TABLE-US-00003 TABLE 3 Relaxation times for the built probes. Relaxation times Relaxation times (ms) Homogeneity (ms) Homogeneity Label T1 T2 % CoV Label T1 T2 % CoV A1 420.2 129.1 29.72 G1 N.M. N.M. 13.85 A2 280.3 101.9 37.49 G2 N.M. N.M. 17.84 A3 127.9 25.9 28.40 G3 N.M. N.M. 19.05 B1 152.9 68.4 7.42 F1 161.6 70.3 11.90 B2 154.5 67.1 5.11 F2 137.4 65.6 4.41 B3 149.3 61.2 11.84 F3 142.0 62.7 6.49 C1 101.7 80.3 4.83 E1 112.7 73.9 11.20 C2 101 73.9 5.14 E2 109.6 75.2 8.21 C3 93.1 67.9 7.39 E3 110.9 74.7 11.77 D1 142 N.M. 9.94 H1 N.M. N.M. 46.32 D2 N.M. N.M. 22.76 H2 N.M. N.M. 72.51 D3 N.M. N.M. 33.86 H3 N.M. N.M. 33.51 N.M.: Not measurable

[0046] For some of the samples (D1-D3), the signal intensity was significantly low, hampering the quantification of the desired parameters. For samples G1-G3 and H1-H3, wrong connection of the coil led to similar quantification problems. For most of the visible samples, relaxation times presented differences below 5% across experiments for the same oil type and concentration. Only between samples B2-F2, C1-E1 and C3-E3, differences in T1 values were 5.86%, 5.13% and 8.73%, respectively. Finally, slight changes in homogeneity were observed between probes built with the same oil.

Discussion and Conclusion

[0047] 24 solid probes were obtained by mixing acrylic microspheres with oil and 3D printing resin. T1 and T2 relaxation times as well as homogeneity of the visible probes were obtained from 3T MRI measurements. Differences in relaxation times between probes built with the same oil type and concentration were below 10% in all the cases.
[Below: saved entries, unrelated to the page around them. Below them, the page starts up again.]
-- pv_equiv track=rewrite | github.com/haimianying/gesture-recognition-segmentation | HMMSegmentationUnsupervised.py | check_segmentation
-- ===== SOURCE A (Python) =====
-- def check_segmentation(sequence):
--     prev = sequence[0]
--     n_components = 1
--     transition_after = []
--     for i in range(1, len(sequence)):
--         if (sequence[i-1] != sequence[i]):
--             # state transition detected
--             n_components += 1
--             transition_after.append(i-1)
--     return n_components, transition_after
-- ===== SOURCE B (Python) =====
-- def check_segmentation(sequence):
--     prev = sequence[0]  # IndexError on empty, like the original
--     # decompose into maximal runs of equal adjacent values
--     runs = []
--     n = len(sequence)
--     i = 0
--     while i < n:
--         j = i + 1
--         while j < n and sequence[j] == sequence[i]:
--             j += 1
--         runs.append(j - i)
--         i = j
--     # transition indices = running cumulative sums of all runs but the last, minus 1
--     transition_after = []
--     total = 0
--     for L in runs[:-1]:
--         total += L
--         transition_after.append(total - 1)
--     return len(runs), transition_after
-- ===== Notes on version B (the rewrite author's own statement) =====
-- stated objective: alternative
-- what changed: B decomposes the sequence into maximal runs of equal values (recursive run-length decomposition) and derives the transition indices as cumulative sums of all run lengths but the last, instead of A's single indexed scan over adjacent pairs.
import Mathlib
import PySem

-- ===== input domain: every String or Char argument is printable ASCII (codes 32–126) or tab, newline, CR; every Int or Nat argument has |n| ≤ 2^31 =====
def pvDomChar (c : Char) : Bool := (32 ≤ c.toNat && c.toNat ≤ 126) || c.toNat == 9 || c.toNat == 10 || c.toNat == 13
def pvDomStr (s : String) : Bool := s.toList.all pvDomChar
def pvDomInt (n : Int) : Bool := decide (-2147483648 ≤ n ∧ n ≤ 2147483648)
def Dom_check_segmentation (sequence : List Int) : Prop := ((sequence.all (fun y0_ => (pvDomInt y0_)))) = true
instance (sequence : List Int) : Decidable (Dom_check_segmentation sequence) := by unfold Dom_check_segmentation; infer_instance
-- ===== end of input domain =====

-- B changes the decomposition: recursive run-length decomposition + cumulative sums,
-- instead of A's indexed scan over adjacent pairs; same O(n) cost (objective: alternative).


-- ===== PORT A =====
def check_segmentation (sequence : List Int) : Int × List Int :=
  (PySem.List.pyRange 1 (sequence.length : Int) 1).foldl
    (fun (st : Int × List Int) i =>
      if PySem.List.pyGetD sequence (i - 1) 0 ≠ PySem.List.pyGetD sequence i 0
      then (st.1 + 1, st.2 ++ [i - 1])
      else st)
    (1, [])

-- ===== PORT B =====
-- _count_leading(v, seq): length of the maximal all-equal-to-v prefix of seq
def countLeading (v : Int) : List Int → Nat
  | [] => 0
  | y :: t => if y = v then 1 + countLeading v t else 0

theorem countLeading_le (v : Int) (t : List Int) : countLeading v t ≤ t.length := by
  induction t with
  | nil => simp [countLeading]
  | cons y t ih =>
    simp only [countLeading]
    split
    · simp
      omega
    · simp

-- _run_lengths(seq)
def runLengths : List Int → List Int
  | [] => []
  | x :: t =>
    let k := 1 + countLeading x t
    (k : Int) :: runLengths ((x :: t).drop k)
termination_by l => l.length
decreasing_by
  have := countLeading_le x t
  simp [List.length_drop]

def check_segmentation_alt (sequence : List Int) : Int × List Int :=
  match sequence with
  | [] => (1, [])   -- Python raises IndexError here (prev = sequence[0]); excluded by Pre_
  | _ :: _ =>
    let runs := runLengths sequence
    let r := runs.dropLast.foldl
      (fun (st : Int × List Int) L => (st.1 + L, st.2 ++ [st.1 + L - 1])) (0, [])
    ((runs.length : Int), r.2)

-- ===== PRECONDITION & SPEC =====
-- A raises IndexError on the empty list ('prev = sequence[0]'); that input is excluded.
def Pre_check_segmentation (sequence : List Int) : Prop := sequence ≠ []
instance (sequence : List Int) : Decidable (Pre_check_segmentation sequence) := by
  unfold Pre_check_segmentation; infer_instance

def pvWitness_check_segmentation : List Int := [1, 1, 2, 2, 2, 3]

def Spec_check_segmentation (sequence : List Int) (out : Int × List Int) : Prop := out = check_segmentation_alt sequence
instance (sequence : List Int) (out : Int × List Int) : Decidable (Spec_check_segmentation sequence out) := by unfold Spec_check_segmentation; infer_instance

-- ===== CLAIM (what is proved, stated in full; the proofs are below) =====
def Claim_equal_check_segmentation : Prop := ∀ (sequence : List Int), Dom_check_segmentation sequence → Pre_check_segmentation sequence → Spec_check_segmentation sequence (check_segmentation sequence)

-- ===== LEMMAS AND PROOFS =====

theorem runLengths_nil : runLengths [] = [] := by rw [runLengths.eq_def]

theorem runLengths_cons (x : Int) (t : List Int) :
    runLengths (x :: t)
      = ((1 + countLeading x t : Nat) : Int) :: runLengths (t.drop (countLeading x t)) := by
  rw [runLengths.eq_def]
  simp only [Nat.add_comm 1 (countLeading x t), List.drop_succ_cons]

-- structural form of A's loop result (the transition list only)
def walk (prev : Int) (p : Int) : List Int → List Int
  | [] => []
  | y :: t => if prev = y then walk y (p + 1) t else p :: walk y (p + 1) t

-- running cumulative sums, each minus one
def cum (p : Int) : List Int → List Int
  | [] => []
  | n :: rest => (p + n - 1) :: cum (p + n) rest

theorem foldl_cum (l : List Int) (p : Int) (acc : List Int) :
    (l.foldl (fun (st : Int × List Int) L => (st.1 + L, st.2 ++ [st.1 + L - 1])) (p, acc))
      = (p + l.sum, acc ++ cum p l) := by
  induction l generalizing p acc with
  | nil => simp [cum]
  | cons n rest ih => simp [List.foldl_cons, ih, cum]; ring

theorem cum_shift (R : List Int) (p a : Int) :
    cum (p + 1) ((a :: R).dropLast) = cum p (((a + 1) :: R).dropLast) := by
  cases R with
  | nil => simp [cum]
  | cons r rs =>
    simp only [List.dropLast_cons₂, cum]
    rw [show p + 1 + a = p + (a + 1) from by ring]

-- key bridge: A's structural walk over t (after head x) is B's cumulative-sum view of the runs
theorem walk_eq_cum : ∀ (t : List Int) (x p : Int),
    walk x p t = cum p ((runLengths (x :: t)).dropLast)
      ∧ (runLengths (x :: t)).length = (walk x p t).length + 1
  | [], x, p => by
      simp [walk, runLengths_cons, countLeading, runLengths_nil, cum]
  | y :: t', x, p => by
      by_cases hxy : x = y
      · subst hxy
        obtain ⟨ihw, ihl⟩ := walk_eq_cum t' x (p + 1)
        have hc : countLeading x (x :: t') = 1 + countLeading x t' := by
          simp [countLeading]
        have h1 : runLengths (x :: x :: t')
            = ((1 + (1 + countLeading x t') : Nat) : Int)
                :: runLengths (t'.drop (countLeading x t')) := by
          rw [runLengths_cons, hc, Nat.add_comm 1 (countLeading x t'), List.drop_succ_cons]
        have h2 := runLengths_cons x t'
        have hwalk : walk x p (x :: t') = walk x (p + 1) t' := by simp [walk]
        constructor
        · rw [hwalk, ihw, h1, h2]
          have : ((1 + (1 + countLeading x t') : Nat) : Int)
              = ((1 + countLeading x t' : Nat) : Int) + 1 := by push_cast; ring
          rw [this, cum_shift]
        · rw [hwalk, h1]
          rw [h2] at ihl
          simp at ihl ⊢
          omega
      · obtain ⟨ihw, ihl⟩ := walk_eq_cum t' y (p + 1)
        have hyx : ¬ y = x := fun h => hxy h.symm
        have hc0 : countLeading x (y :: t') = 0 := by simp [countLeading, hyx]
        have h1 : runLengths (x :: y :: t') = (1 : Int) :: runLengths (y :: t') := by
          rw [runLengths_cons, hc0]
          simp
        have hne : runLengths (y :: t') ≠ [] := by rw [runLengths_cons]; simp
        have hwalk : walk x p (y :: t') = p :: walk y (p + 1) t' := by simp [walk, hxy]
        constructor
        · rw [hwalk, h1, List.dropLast_cons_of_ne_nil hne]
          simp only [cum]
          rw [show p + 1 - 1 = p from by ring, ihw]
        · rw [hwalk, h1]
          simp at ihl ⊢
          omega

-- A's fold over range(a+1, len(seq)) computes walk over the corresponding suffix
theorem A_fold (seq : List Int) (k : Nat) : ∀ (a : Nat) (st : Int × List Int),
    seq.length = a + 1 + k →
    (PySem.List.pyRange ((a : Int) + 1) (seq.length : Int) 1).foldl
      (fun (st : Int × List Int) i =>
        if PySem.List.pyGetD seq (i - 1) 0 ≠ PySem.List.pyGetD seq i 0
        then (st.1 + 1, st.2 ++ [i - 1])
        else st) st
    = (st.1 + ((walk (seq.getD a 0) (a : Int) (seq.drop (a + 1))).length : Int),
       st.2 ++ walk (seq.getD a 0) (a : Int) (seq.drop (a + 1))) := by
  induction k with
  | zero =>
    intro a st h
    have hnil : seq.drop (a + 1) = [] := List.drop_eq_nil_of_le (by omega)
    rw [PySem.List.pyRange_one_eq_nil (by omega), hnil]
    simp [walk]
  | succ k ih =>
    intro a st h
    have hb2 : a + 1 < seq.length := by omega
    have hlt : (a : Int) + 1 < (seq.length : Int) := by omega
    rw [PySem.List.pyRange_one_cons hlt, List.foldl_cons]
    have e1 : PySem.List.pyGetD seq (((a : Int) + 1) - 1) 0 = seq.getD a 0 := by
      rw [show ((a : Int) + 1) - 1 = ((a : Nat) : Int) from by ring, PySem.List.pyGetD_natCast]
    have e2 : PySem.List.pyGetD seq ((a : Int) + 1) 0 = seq.getD (a + 1) 0 := by
      rw [show ((a : Int) + 1) = (((a + 1 : Nat)) : Int) from by push_cast; ring,
        PySem.List.pyGetD_natCast]
    have hd : seq.drop (a + 1) = seq.getD (a + 1) 0 :: seq.drop (a + 1 + 1) := by
      rw [List.drop_eq_getElem_cons hb2, List.getD_eq_getElem _ _ hb2]
    have ihcast : ((a + 1 : Nat) : Int) = (a : Int) + 1 := by push_cast; ring
    by_cases hcond : seq.getD a 0 = seq.getD (a + 1) 0
    · rw [if_neg (by rw [e1, e2]; exact not_not_intro hcond)]
      have := ih (a + 1) st (by omega)
      rw [ihcast] at this
      rw [this, hd, walk, if_pos hcond]
    · rw [if_pos (by rw [e1, e2]; exact hcond)]
      have := ih (a + 1) (st.1 + 1, st.2 ++ [(a : Int) + 1 - 1]) (by omega)
      rw [ihcast] at this
      rw [this, hd, walk, if_neg hcond]
      rw [show (a : Int) + 1 - 1 = (a : Int) from by ring]
      simp
      omega

-- ===== VERDICT (by name: the statement is the Claim_ definition above) =====
theorem check_segmentation_spec : Claim_equal_check_segmentation := by
  intro seq _hdom hpre
  unfold Spec_check_segmentation
  cases seq with
  | nil => exact absurd rfl hpre
  | cons x t =>
    have hA := A_fold (x :: t) t.length 0 (1, []) (by simp; omega)
    norm_num at hA
    unfold check_segmentation
    simp only [ne_eq, ite_not, List.length_cons, Nat.cast_add, Nat.cast_one]
    rw [hA]
    obtain ⟨hw, hl⟩ := walk_eq_cum t x 0
    show _ = (((runLengths (x :: t)).length : Int),
      ((runLengths (x :: t)).dropLast.foldl
        (fun (st : Int × List Int) L => (st.1 + L, st.2 ++ [st.1 + L - 1])) (0, [])).2)
    rw [foldl_cum]
    simp only [List.nil_append]
    refine Prod.ext ?_ ?_
    · simp only []
      rw [hl]
      push_cast
      ring
    · simpa using hw
-- pv_equiv track=rewrite | github.com/CaptainCuong/Efficient-GNN | src/gnn/data.py | _resolve_fanouts
-- ===== SOURCE A (Python) =====
-- from typing import Iterable, Tuple
--
-- def _resolve_fanouts(fanouts: Iterable[int], depth: int) -> Tuple[int, ...]:
--     sequence = tuple(int(f) for f in fanouts)
--     if len(sequence) < depth:
--         last = sequence[-1]
--         sequence = sequence + (last,) * (depth - len(sequence))
--     elif len(sequence) > depth:
--         sequence = sequence[:depth]
--     return sequence
-- ===== SOURCE B (Python) =====
-- def _resolve_fanouts(fanouts, depth):
--     sequence = tuple(int(f) for f in fanouts)
--     return tuple(sequence[min(i, len(sequence) - 1)] for i in range(depth))
-- ===== Notes on version B (the rewrite author's own statement) =====
-- stated objective: simpler
-- what changed: Replaced the pad/truncate length-comparison branches by a single branchless clamped-index comprehension over range(depth).
-- outside the precondition, e.g. on _resolve_fanouts([1, 2, 3], -1): A returns (1, 2), B returns ()
import Mathlib
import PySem

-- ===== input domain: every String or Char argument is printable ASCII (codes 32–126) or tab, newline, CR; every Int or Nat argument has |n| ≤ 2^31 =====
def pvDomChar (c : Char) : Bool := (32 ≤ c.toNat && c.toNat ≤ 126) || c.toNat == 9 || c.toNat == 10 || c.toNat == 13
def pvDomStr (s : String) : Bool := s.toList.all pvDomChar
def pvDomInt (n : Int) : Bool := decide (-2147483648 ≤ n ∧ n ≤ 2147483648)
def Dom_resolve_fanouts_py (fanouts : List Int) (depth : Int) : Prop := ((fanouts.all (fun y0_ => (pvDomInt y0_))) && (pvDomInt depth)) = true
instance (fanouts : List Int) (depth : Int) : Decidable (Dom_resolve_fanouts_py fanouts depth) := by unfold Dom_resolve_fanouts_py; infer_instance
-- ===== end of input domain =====

-- B replaces A's pad/truncate length-comparison branches by one branchless clamped-index pass (objective: simpler).


-- ===== PORT A =====
def resolve_fanouts_py (fanouts : List Int) (depth : Int) : List Int :=
  let sequence := fanouts.map (fun f => f)          -- tuple(int(f) for f in fanouts); int(f) = f on Int
  if (sequence.length : Int) < depth then
    -- sequence[-1]: IndexError on an empty sequence is excluded by Pre_
    let last := PySem.List.pyGetD sequence (-1) 0
    sequence ++ List.replicate (depth - (sequence.length : Int)).toNat last
  else if (sequence.length : Int) > depth then
    PySem.List.slice sequence none (some depth)
  else
    sequence

-- ===== PORT B =====
def resolve_fanouts_py_alt (fanouts : List Int) (depth : Int) : List Int :=
  let sequence := fanouts.map (fun f => f)
  -- sequence[min(i, len(sequence)-1)]: IndexError on empty sequence with positive depth is excluded by Pre_
  (PySem.List.pyRange 0 depth 1).map
    (fun i => PySem.List.pyGetD sequence (min i ((sequence.length : Int) - 1)) 0)

-- ===== PRECONDITION & SPEC =====
-- Pre_ excludes (a) empty fanouts with positive depth, where both A and B raise IndexError, and
-- (b) negative depth small enough in magnitude that A's accidental end-trimmed slice
-- sequence[:depth] is nonempty while B naturally yields the empty tuple (a negative depth is not
-- a meaningful fanout depth; negative depths on which A's slice is empty too stay inside).
def Pre_resolve_fanouts_py (fanouts : List Int) (depth : Int) : Prop :=
  (fanouts = [] → depth ≤ 0) ∧ (depth < 0 → (fanouts.length : Int) + depth ≤ 0)
instance (fanouts : List Int) (depth : Int) : Decidable (Pre_resolve_fanouts_py fanouts depth) := by
  unfold Pre_resolve_fanouts_py; infer_instance

def pvWitness_resolve_fanouts_py : List Int × Int := ([5, 10], 3)

def Spec_resolve_fanouts_py (fanouts : List Int) (depth : Int) (out : List Int) : Prop := out = resolve_fanouts_py_alt fanouts depth
instance (fanouts : List Int) (depth : Int) (out : List Int) : Decidable (Spec_resolve_fanouts_py fanouts depth out) := by unfold Spec_resolve_fanouts_py; infer_instance

-- ===== CLAIM (what is proved, stated in full; the proofs are below) =====
def Claim_equal_resolve_fanouts_py : Prop := ∀ (fanouts : List Int) (depth : Int), Dom_resolve_fanouts_py fanouts depth → Pre_resolve_fanouts_py fanouts depth → Spec_resolve_fanouts_py fanouts depth (resolve_fanouts_py fanouts depth)

-- ===== LEMMAS AND PROOFS =====

theorem pvWitness_ok :
    Dom_resolve_fanouts_py pvWitness_resolve_fanouts_py.1 pvWitness_resolve_fanouts_py.2 ∧
    Pre_resolve_fanouts_py pvWitness_resolve_fanouts_py.1 pvWitness_resolve_fanouts_py.2 := by
  constructor <;> decide

-- the clamped pass truncates: for d ≤ len xs it is exactly take d
theorem range_map_getD_take (xs : List Int) (d : Nat) (hd : d ≤ xs.length) :
    (List.range d).map (fun k => xs.getD (min k (xs.length - 1)) 0) = xs.take d := by
  apply List.ext_getElem
  · simp [Nat.min_eq_left hd]
  · intro i h1 h2
    simp only [List.getElem_map, List.getElem_range, List.getElem_take]
    have hi : i < d := by simpa using h1
    have : min i (xs.length - 1) = i := by omega
    rw [this, List.getD_eq_getElem _ _ (by omega)]

-- the clamped pass pads: for len xs < d (xs nonempty) it is xs followed by copies of the last element
theorem range_map_getD_pad (xs : List Int) (hx : xs ≠ []) (d : Nat) (hd : xs.length < d) :
    (List.range d).map (fun k => xs.getD (min k (xs.length - 1)) 0)
      = xs ++ List.replicate (d - xs.length) (xs.getLast hx) := by
  apply List.ext_getElem
  · simp only [List.length_map, List.length_range, List.length_append,
      List.length_replicate]
    omega
  · intro i h1 h2
    have hxl : 0 < xs.length := List.length_pos_iff.mpr hx
    simp only [List.getElem_map, List.getElem_range]
    by_cases hin : i < xs.length
    · have : min i (xs.length - 1) = i := by omega
      rw [this, List.getD_eq_getElem _ _ hin,
        List.getElem_append_left hin]
    · have : min i (xs.length - 1) = xs.length - 1 := by omega
      rw [this, List.getD_eq_getElem _ _ (by omega),
        List.getElem_append_right (by omega)]
      simp [List.getLast_eq_getElem]

-- ===== VERDICT (by name: the statement is the Claim_ definition above) =====
theorem resolve_fanouts_py_spec : Claim_equal_resolve_fanouts_py := by
  intro fanouts depth _ hpre
  obtain ⟨hemp, hneg⟩ := hpre
  unfold Spec_resolve_fanouts_py resolve_fanouts_py resolve_fanouts_py_alt
  simp only [List.map_id']
  by_cases hd0 : 0 ≤ depth
  case neg =>
    -- negative depth: A's slice is empty (len + depth ≤ 0) and B's range is empty
    have hdlt : depth < 0 := by omega
    have hle : (fanouts.length : Int) + depth ≤ 0 := hneg hdlt
    have hBnil : PySem.List.pyRange 0 depth 1 = [] := by
      rw [PySem.List.pyRange_one]
      simp only [Int.sub_zero]
      have : depth.toNat = 0 := by omega
      simp [this]
    rw [hBnil, List.map_nil,
      if_neg (by omega : ¬ ((fanouts.length : Int) < depth)),
      if_pos (by omega : (fanouts.length : Int) > depth)]
    obtain ⟨k, hk, rfl⟩ : ∃ k : Nat, 0 < k ∧ depth = -(k : Int) :=
      ⟨(-depth).toNat, by omega, by omega⟩
    rw [PySem.List.slice_to_neg_natCast fanouts k hk]
    have : fanouts.length - k = 0 := by omega
    simp [this]
  rcases eq_or_ne fanouts [] with hF | hF
  · -- empty fanouts: depth = 0
    have : depth = 0 := le_antisymm (hemp hF) hd0
    subst this; subst hF; decide
  · -- rewrite depth as a Nat cast
    obtain ⟨d, rfl⟩ : ∃ d : Nat, depth = (d : Int) := ⟨depth.toNat, (Int.toNat_of_nonneg hd0).symm⟩
    have hlen1 : 1 ≤ fanouts.length := List.length_pos_iff.mpr hF
    -- the B side is the clamped Nat-indexed pass
    have hB : (PySem.List.pyRange 0 (d : Int) 1).map
          (fun i => PySem.List.pyGetD fanouts (min i ((fanouts.length : Int) - 1)) 0)
        = (List.range d).map (fun k => fanouts.getD (min k (fanouts.length - 1)) 0) := by
      rw [PySem.List.pyRange_one]
      simp only [Int.sub_zero, Int.toNat_natCast, List.map_map]
      refine List.map_congr_left ?_
      intro k hk
      have hcast : min ((0 : Int) + (k : Int)) ((fanouts.length : Int) - 1)
          = ((min k (fanouts.length - 1) : Nat) : Int) := by omega
      simp only [Function.comp, hcast, PySem.List.pyGetD_natCast]
    rw [hB]
    by_cases hlt : (fanouts.length : Int) < (d : Int)
    · -- pad branch
      simp only [if_pos hlt]
      rw [PySem.List.pyGetD_neg_one fanouts 0 hF,
        range_map_getD_pad fanouts hF d (by exact_mod_cast hlt)]
      congr 1
      congr 1
      omega
    · -- truncate / equal branch
      have hdle : d ≤ fanouts.length := by exact_mod_cast not_lt.mp hlt
      rw [range_map_getD_take fanouts d hdle]
      simp only [if_neg hlt]
      by_cases hgt : (d : Int) < (fanouts.length : Int)
      · rw [if_pos (by exact_mod_cast hgt), PySem.List.slice_to_natCast]
      · have : d = fanouts.length := by omega
        simp [this]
[0048] Changes on homogeneity for samples built with the same components can be partly explained due to the manual mixing process, thus, suggesting a better control or automation of this step.

[0049] Likewise, although quantification on samples G1 -G3 was not possible, visual observation of the MRI images suggests that the mixing process and preparation time influence on the characteristics of the material, at least when using high viscosity silicone oil. As can be observed, samples G1-G3 look more homogeneous than probes A1-A3 of the first experiment.

[0050] Based on the results, samples built with a 50% concentration of sunflower or paraffin oil (B2, F2, C2 and E2) seem to be the most promising in terms of compromise between relaxation times and homogeneity. Mixtures with the high viscosity silicon oil could also be considered if the time between the mixture of the components and the curing of the sample is short enough to reduce the effects of separation of the components.

[0051] Although the magnetic resonance imaging-signal producing, light-curable resin composition of the invention has been described in relation to the production of MRI-phantoms, the composition can also be used to produce devices other than phantoms. The composition may be produced for any object, for which MRI visibility is beneficial. This includes MM visible positioning aids in PET/MRI and radio therapy applications. The MRI visibility allows to calculate the attenuation of e.g. PET radiation by the phantom material based on MR-imaging data only without the necessity for additional x-ray or CT imaging.